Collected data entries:
————————
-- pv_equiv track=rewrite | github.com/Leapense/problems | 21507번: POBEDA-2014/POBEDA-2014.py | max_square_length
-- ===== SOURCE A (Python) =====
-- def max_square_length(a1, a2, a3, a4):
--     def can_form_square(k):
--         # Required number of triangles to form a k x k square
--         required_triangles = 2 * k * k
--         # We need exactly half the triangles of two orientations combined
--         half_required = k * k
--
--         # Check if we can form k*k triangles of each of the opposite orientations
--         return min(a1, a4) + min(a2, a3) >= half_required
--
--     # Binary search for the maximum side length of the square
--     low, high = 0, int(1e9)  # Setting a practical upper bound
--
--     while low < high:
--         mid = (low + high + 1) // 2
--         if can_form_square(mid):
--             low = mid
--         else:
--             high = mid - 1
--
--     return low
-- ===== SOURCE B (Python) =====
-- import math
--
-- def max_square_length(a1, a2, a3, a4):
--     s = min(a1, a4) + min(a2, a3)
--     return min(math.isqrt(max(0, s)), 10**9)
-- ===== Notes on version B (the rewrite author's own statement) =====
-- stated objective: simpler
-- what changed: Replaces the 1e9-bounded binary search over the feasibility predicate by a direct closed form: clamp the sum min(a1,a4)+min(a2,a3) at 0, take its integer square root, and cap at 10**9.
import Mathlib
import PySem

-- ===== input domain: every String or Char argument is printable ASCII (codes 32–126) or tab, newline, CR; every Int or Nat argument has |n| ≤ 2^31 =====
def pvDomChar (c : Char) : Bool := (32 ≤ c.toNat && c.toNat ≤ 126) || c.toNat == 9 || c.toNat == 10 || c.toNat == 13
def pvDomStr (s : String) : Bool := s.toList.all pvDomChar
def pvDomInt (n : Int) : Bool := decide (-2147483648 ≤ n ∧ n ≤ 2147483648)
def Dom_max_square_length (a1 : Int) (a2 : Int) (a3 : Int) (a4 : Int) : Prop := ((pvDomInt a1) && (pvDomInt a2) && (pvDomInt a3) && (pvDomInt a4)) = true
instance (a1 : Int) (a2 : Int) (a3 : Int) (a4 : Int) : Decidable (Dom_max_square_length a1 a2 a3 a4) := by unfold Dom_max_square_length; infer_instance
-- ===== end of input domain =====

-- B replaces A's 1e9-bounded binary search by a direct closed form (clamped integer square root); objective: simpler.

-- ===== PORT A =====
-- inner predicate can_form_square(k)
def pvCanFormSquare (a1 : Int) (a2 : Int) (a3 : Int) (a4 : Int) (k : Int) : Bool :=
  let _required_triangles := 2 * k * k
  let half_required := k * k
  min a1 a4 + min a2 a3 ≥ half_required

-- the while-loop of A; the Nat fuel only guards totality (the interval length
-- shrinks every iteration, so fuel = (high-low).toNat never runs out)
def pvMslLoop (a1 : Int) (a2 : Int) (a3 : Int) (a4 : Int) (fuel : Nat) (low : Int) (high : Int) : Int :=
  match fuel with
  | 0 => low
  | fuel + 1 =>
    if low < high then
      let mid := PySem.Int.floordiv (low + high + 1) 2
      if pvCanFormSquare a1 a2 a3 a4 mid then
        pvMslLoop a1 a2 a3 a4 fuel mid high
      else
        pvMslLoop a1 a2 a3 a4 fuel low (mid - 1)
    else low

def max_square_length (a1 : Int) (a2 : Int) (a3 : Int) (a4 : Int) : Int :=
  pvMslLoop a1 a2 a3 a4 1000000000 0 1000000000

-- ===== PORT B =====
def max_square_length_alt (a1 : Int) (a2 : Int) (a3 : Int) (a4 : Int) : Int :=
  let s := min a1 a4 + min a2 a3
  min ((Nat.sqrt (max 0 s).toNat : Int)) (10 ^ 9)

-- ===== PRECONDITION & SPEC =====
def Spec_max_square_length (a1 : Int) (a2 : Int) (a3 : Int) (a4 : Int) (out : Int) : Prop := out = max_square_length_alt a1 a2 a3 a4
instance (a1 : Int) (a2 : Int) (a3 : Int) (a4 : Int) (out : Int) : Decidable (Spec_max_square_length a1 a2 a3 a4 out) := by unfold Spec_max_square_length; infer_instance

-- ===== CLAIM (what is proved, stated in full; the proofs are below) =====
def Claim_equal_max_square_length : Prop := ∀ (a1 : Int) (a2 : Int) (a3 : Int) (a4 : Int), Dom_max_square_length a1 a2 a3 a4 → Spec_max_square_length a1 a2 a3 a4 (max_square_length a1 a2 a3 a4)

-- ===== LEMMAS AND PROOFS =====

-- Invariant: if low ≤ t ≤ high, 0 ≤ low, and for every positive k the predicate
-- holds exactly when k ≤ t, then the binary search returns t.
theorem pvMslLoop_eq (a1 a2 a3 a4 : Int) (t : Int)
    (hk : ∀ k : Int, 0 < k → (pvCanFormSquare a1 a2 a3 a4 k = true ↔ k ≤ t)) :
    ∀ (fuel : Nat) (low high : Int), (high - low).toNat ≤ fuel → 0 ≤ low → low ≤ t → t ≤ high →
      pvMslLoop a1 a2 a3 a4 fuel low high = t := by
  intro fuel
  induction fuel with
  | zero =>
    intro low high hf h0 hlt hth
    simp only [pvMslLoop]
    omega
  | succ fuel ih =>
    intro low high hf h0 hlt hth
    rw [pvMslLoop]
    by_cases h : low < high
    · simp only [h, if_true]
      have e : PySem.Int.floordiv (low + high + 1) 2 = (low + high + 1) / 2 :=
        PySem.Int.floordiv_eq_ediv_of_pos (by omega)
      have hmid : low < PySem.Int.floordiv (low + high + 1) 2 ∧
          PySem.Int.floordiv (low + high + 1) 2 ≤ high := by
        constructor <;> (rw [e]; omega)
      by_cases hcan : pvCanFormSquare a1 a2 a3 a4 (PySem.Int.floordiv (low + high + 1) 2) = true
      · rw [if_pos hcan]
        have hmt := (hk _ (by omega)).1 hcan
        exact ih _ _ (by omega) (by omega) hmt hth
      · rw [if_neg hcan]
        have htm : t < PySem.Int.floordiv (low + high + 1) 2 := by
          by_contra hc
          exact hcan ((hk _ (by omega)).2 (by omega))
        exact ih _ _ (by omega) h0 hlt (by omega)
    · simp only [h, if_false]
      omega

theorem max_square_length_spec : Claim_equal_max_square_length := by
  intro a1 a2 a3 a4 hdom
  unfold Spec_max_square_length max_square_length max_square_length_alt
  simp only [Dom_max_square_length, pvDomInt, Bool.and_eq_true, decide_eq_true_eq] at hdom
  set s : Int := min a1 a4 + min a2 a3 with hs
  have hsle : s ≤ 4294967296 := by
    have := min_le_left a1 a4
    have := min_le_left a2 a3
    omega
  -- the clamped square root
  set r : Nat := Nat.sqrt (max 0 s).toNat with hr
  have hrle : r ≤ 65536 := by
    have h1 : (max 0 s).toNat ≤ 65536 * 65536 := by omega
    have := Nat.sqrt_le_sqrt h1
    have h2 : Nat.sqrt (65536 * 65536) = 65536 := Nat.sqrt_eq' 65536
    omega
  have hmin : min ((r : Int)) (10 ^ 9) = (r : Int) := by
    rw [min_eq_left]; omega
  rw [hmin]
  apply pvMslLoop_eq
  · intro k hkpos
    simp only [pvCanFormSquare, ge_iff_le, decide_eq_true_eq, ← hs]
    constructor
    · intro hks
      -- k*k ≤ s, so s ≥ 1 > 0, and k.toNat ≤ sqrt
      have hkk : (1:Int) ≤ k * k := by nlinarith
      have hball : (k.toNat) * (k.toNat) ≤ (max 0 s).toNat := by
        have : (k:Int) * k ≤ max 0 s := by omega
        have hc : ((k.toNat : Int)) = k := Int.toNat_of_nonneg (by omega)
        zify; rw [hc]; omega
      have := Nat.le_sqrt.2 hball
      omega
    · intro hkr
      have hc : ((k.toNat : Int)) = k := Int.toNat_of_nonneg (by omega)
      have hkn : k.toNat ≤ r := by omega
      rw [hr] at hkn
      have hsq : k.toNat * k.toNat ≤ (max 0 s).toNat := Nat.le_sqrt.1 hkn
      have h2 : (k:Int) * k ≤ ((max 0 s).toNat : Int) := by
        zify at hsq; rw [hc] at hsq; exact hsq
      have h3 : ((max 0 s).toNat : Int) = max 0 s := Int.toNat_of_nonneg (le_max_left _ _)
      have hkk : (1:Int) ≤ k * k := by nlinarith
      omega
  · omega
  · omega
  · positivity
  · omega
————————
Directions:
Return the span of lines in the data above that opens at the line with "t → t ≤ high →" and closes at the line with "have htm : t", exactly, ends included, nothing else.

Task result:
    ∀ (fuel : Nat) (low high : Int), (high - low).toNat ≤ fuel → 0 ≤ low → low ≤ t → t ≤ high →
      pvMslLoop a1 a2 a3 a4 fuel low high = t := by
  intro fuel
  induction fuel with
  | zero =>
    intro low high hf h0 hlt hth
    simp only [pvMslLoop]
    omega
  | succ fuel ih =>
    intro low high hf h0 hlt hth
    rw [pvMslLoop]
    by_cases h : low < high
    · simp only [h, if_true]
      have e : PySem.Int.floordiv (low + high + 1) 2 = (low + high + 1) / 2 :=
        PySem.Int.floordiv_eq_ediv_of_pos (by omega)
      have hmid : low < PySem.Int.floordiv (low + high + 1) 2 ∧
          PySem.Int.floordiv (low + high + 1) 2 ≤ high := by
        constructor <;> (rw [e]; omega)
      by_cases hcan : pvCanFormSquare a1 a2 a3 a4 (PySem.Int.floordiv (low + high + 1) 2) = true
      · rw [if_pos hcan]
        have hmt := (hk _ (by omega)).1 hcan
        exact ih _ _ (by omega) (by omega) hmt hth
      · rw [if_neg hcan]
        have htm : t < PySem.Int.floordiv (low + high + 1) 2 := by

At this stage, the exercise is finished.